Synergies and operational efficiencies: To secure our bottom line against evolving revenue streams and a shift in our revenue
mix that has resulted in a higher proportion of lower margin revenues, we are committed to aggressive cost management
strategies that emphasize operational efficiencies. During 2013, we capitalized on the 2012 review of our management structure
which resulted in 350 management positions being eliminated and a cost savings of approximately $40.0 million, annualized.

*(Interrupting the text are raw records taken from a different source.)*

-- pv_equiv track=rewrite | github.com/harrysokool/AIA-work | python/scripts/HongKong/fetch_agent_count.py | count_agent
-- ===== SOURCE A (Python) =====
-- def count_agent(obj, prefix):
--     if not obj:
--         return (0, 0)
--
--     prefixLength = len(prefix)
--     agent_count = 0
--     agent_skipped = 0
--     agents = obj.get("data", [])
--
--     for agent in agents:
--         lastname = agent.get("engName", "").lower()
--         if lastname and lastname[:prefixLength] == prefix:
--             agent_count += 1
--         else:
--             agent_skipped += 1
--
--     return (agent_count, agent_skipped)
-- ===== SOURCE B (Python) =====
-- def count_agent(obj, prefix):
--     if not obj:
--         return (0, 0)
--     return _tally(obj.get("data", []), prefix)
--
--
-- def _tally(agents, prefix):
--     # divide-and-conquer: split the list in halves and sum the pair results
--     if not agents:
--         return (0, 0)
--     if len(agents) == 1:
--         name = agents[0].get("engName", "").lower()
--         if name and name[:len(prefix)] == prefix:
--             return (1, 0)
--         return (0, 1)
--     mid = len(agents) // 2
--     m1, s1 = _tally(agents[:mid], prefix)
--     m2, s2 = _tally(agents[mid:], prefix)
--     return (m1 + m2, s1 + s2)
-- ===== Notes on version B (the rewrite author's own statement) =====
-- stated objective: alternative
-- what changed: B counts by divide-and-conquer recursion: split the agent list in halves, tally each half, and add the (matched, skipped) pairs, instead of A's linear loop threading two counters.
import Mathlib
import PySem

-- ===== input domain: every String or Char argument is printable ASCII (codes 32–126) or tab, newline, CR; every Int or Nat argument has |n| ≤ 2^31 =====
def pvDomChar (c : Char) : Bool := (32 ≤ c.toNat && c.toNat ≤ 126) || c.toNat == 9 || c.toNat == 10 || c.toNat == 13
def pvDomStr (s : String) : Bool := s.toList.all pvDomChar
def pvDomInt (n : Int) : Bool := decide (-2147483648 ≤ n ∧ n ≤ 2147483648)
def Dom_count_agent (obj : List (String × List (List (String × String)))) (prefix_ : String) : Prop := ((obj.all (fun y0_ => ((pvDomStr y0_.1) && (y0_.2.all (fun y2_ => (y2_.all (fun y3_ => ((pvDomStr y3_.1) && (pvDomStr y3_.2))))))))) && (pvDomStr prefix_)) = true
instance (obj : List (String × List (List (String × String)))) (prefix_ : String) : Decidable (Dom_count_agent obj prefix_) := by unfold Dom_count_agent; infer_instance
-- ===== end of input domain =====

-- B replaces A's linear two-counter loop with divide-and-conquer: split in halves, add the pairs.

-- dict.get(k, dflt) on an association list: first match wins (shared lookup primitive)
def pvGetD {ν : Type} (d : List (String × ν)) (k : String) (dflt : ν) : ν :=
  ((d.find? (fun p => p.1 == k)).map (·.2)).getD dflt

-- ===== PORT A =====
def count_agent (obj : List (String × List (List (String × String)))) (prefix_ : String) : Int × Int :=
  if obj = [] then (0, 0)
  else
    let prefixLength : Int := PySem.Str.len prefix_
    let agents := pvGetD obj "data" []
    let r := agents.foldl (fun (acc : Int × Int) agent =>
      let lastname := PySem.Chars.lower (pvGetD agent "engName" "").toList
      if (!lastname.isEmpty) && (PySem.List.slice lastname none (some prefixLength) == prefix_.toList)
      then (acc.1 + 1, acc.2)
      else (acc.1, acc.2 + 1)) (0, 0)
    r

-- ===== PORT B =====
-- the one-agent base case of Source B's _tally
def pvBase (prefix_ : String) (agent : List (String × String)) : Int × Int :=
  let name := PySem.Chars.lower (pvGetD agent "engName" "").toList
  if (!name.isEmpty) && (PySem.List.slice name none (some (PySem.Str.len prefix_)) == prefix_.toList)
  then (1, 0) else (0, 1)

def pvTally (prefix_ : String) : List (List (String × String)) → Int × Int
  | [] => (0, 0)
  | [a] => pvBase prefix_ a
  | a :: b :: rest =>
    let l := a :: b :: rest
    let mid := l.length / 2
    let r1 := pvTally prefix_ (l.take mid)
    let r2 := pvTally prefix_ (l.drop mid)
    (r1.1 + r2.1, r1.2 + r2.2)
termination_by l => l.length
decreasing_by
  · simp [List.length_take]; omega
  · simp [List.length_drop]; omega

def count_agent_alt (obj : List (String × List (List (String × String)))) (prefix_ : String) : Int × Int :=
  if obj = [] then (0, 0)
  else pvTally prefix_ (pvGetD obj "data" [])

-- ===== PRECONDITION & SPEC =====
def Spec_count_agent (obj : List (String × List (List (String × String)))) (prefix_ : String) (out : Int × Int) : Prop := out = count_agent_alt obj prefix_
instance (obj : List (String × List (List (String × String)))) (prefix_ : String) (out : Int × Int) : Decidable (Spec_count_agent obj prefix_ out) := by unfold Spec_count_agent; infer_instance

-- ===== CLAIM (what is proved, stated in full; the proofs are below) =====
def Claim_equal_count_agent : Prop := ∀ (obj : List (String × List (List (String × String)))) (prefix_ : String), Dom_count_agent obj prefix_ → Spec_count_agent obj prefix_ (count_agent obj prefix_)

-- ===== LEMMAS AND PROOFS =====

-- the match predicate both ports test on a single agent
def pvMatch (prefix_ : String) (agent : List (String × String)) : Bool :=
  let name := PySem.Chars.lower (pvGetD agent "engName" "").toList
  (!name.isEmpty) && (PySem.List.slice name none (some (PySem.Str.len prefix_)) == prefix_.toList)

-- A's two-counter loop computes (matched count, length - matched count)
lemma foldl_two_counters {α : Type} (p : α → Bool) (xs : List α) (c s : Int) :
    xs.foldl (fun (acc : Int × Int) a => if p a then (acc.1 + 1, acc.2) else (acc.1, acc.2 + 1)) (c, s)
      = (c + xs.countP p, s + ((xs.length : Int) - xs.countP p)) := by
  induction xs generalizing c s with
  | nil => simp
  | cons x xs ih =>
    simp only [List.foldl_cons, List.countP_cons, List.length_cons]
    by_cases h : p x = true
    · simp [h, ih]; omega
    · simp [h, ih]; omega

-- B's divide-and-conquer tally computes the same closed form
lemma pvTally_eq (prefix_ : String) (l : List (List (String × String))) :
    pvTally prefix_ l = ((l.countP (pvMatch prefix_) : Int), (l.length : Int) - l.countP (pvMatch prefix_)) := by
  induction l using pvTally.induct prefix_ with
  | case1 => simp [pvTally]
  | case2 a =>
    simp only [pvTally, pvBase, pvMatch, List.countP_cons, List.countP_nil, List.length_cons,
      List.length_nil]
    split_ifs <;> simp_all
  | case3 a b rest _l _mid ih1 ih2 =>
    have e2 : _mid = (a :: b :: rest).length / 2 := rfl
    have e1 : _l = a :: b :: rest := rfl
    rw [e2, e1] at ih1 ih2
    rw [pvTally, ih1, ih2]
    have h := List.take_append_drop ((a :: b :: rest).length / 2) (a :: b :: rest)
    have hc : ((a :: b :: rest).take ((a :: b :: rest).length / 2)).countP (pvMatch prefix_)
        + ((a :: b :: rest).drop ((a :: b :: rest).length / 2)).countP (pvMatch prefix_)
        = (a :: b :: rest).countP (pvMatch prefix_) := by
      conv_rhs => rw [← h]
      rw [List.countP_append]
    have hl : ((a :: b :: rest).take ((a :: b :: rest).length / 2)).length
        + ((a :: b :: rest).drop ((a :: b :: rest).length / 2)).length
        = (a :: b :: rest).length := by
      conv_rhs => rw [← h]
      rw [List.length_append]
    simp only [Prod.mk.injEq]
    constructor <;> omega

-- ===== VERDICT (by name: the statement is the Claim_ definition above) =====
theorem count_agent_spec : Claim_equal_count_agent := by
  intro obj prefix_ _
  unfold Spec_count_agent count_agent count_agent_alt
  by_cases h : obj = []
  · simp [h]
  · simp only [h, if_false]
    have hfold := foldl_two_counters (pvMatch prefix_) (pvGetD obj "data" []) 0 0
    rw [pvTally_eq]
    simp only [pvMatch] at hfold
    simpa using hfold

Moving into 2014, we are focused on continued improvements in our cost structure through network grooming and continued
declines in the cost of providing services due to operational efficiencies and billing system conversions that will further reduce
costs.
ACQUISITIONS AND DISPOSITIONS
Recent transactions and their value to our business are discussed below. Refer to Notes 3 and 15 of the consolidated financial
statements for additional information regarding these transactions.
Acquisitions
On November 30, 2011, we completed the acquisition of PAETEC Holding Corp. ("PAETEC"), a communications carrier
focused on business customers. The PAETEC transaction enhanced our capabilities in strategic growth areas, including IP-
based communications services, cloud computing and managed services. In this transaction, we added an attractive base of
medium-to-large sized business customers, approximately 36,700 fiber miles, seven data centers, and an experienced sales
force focused on serving enterprise-level customers.
Dispositions
On December 5, 2013, we completed the sale of Pinnacle Software Company ("Pinnacle"), a software business acquired as part
of the PAETEC acquisition, for $30.0 million in cash. On June 15, 2012, we completed the sale of the energy business also
acquired in the PAETEC acquisition for approximately $6.1 million in cash. The divested operations were not central to our
growth strategy for our core communications business.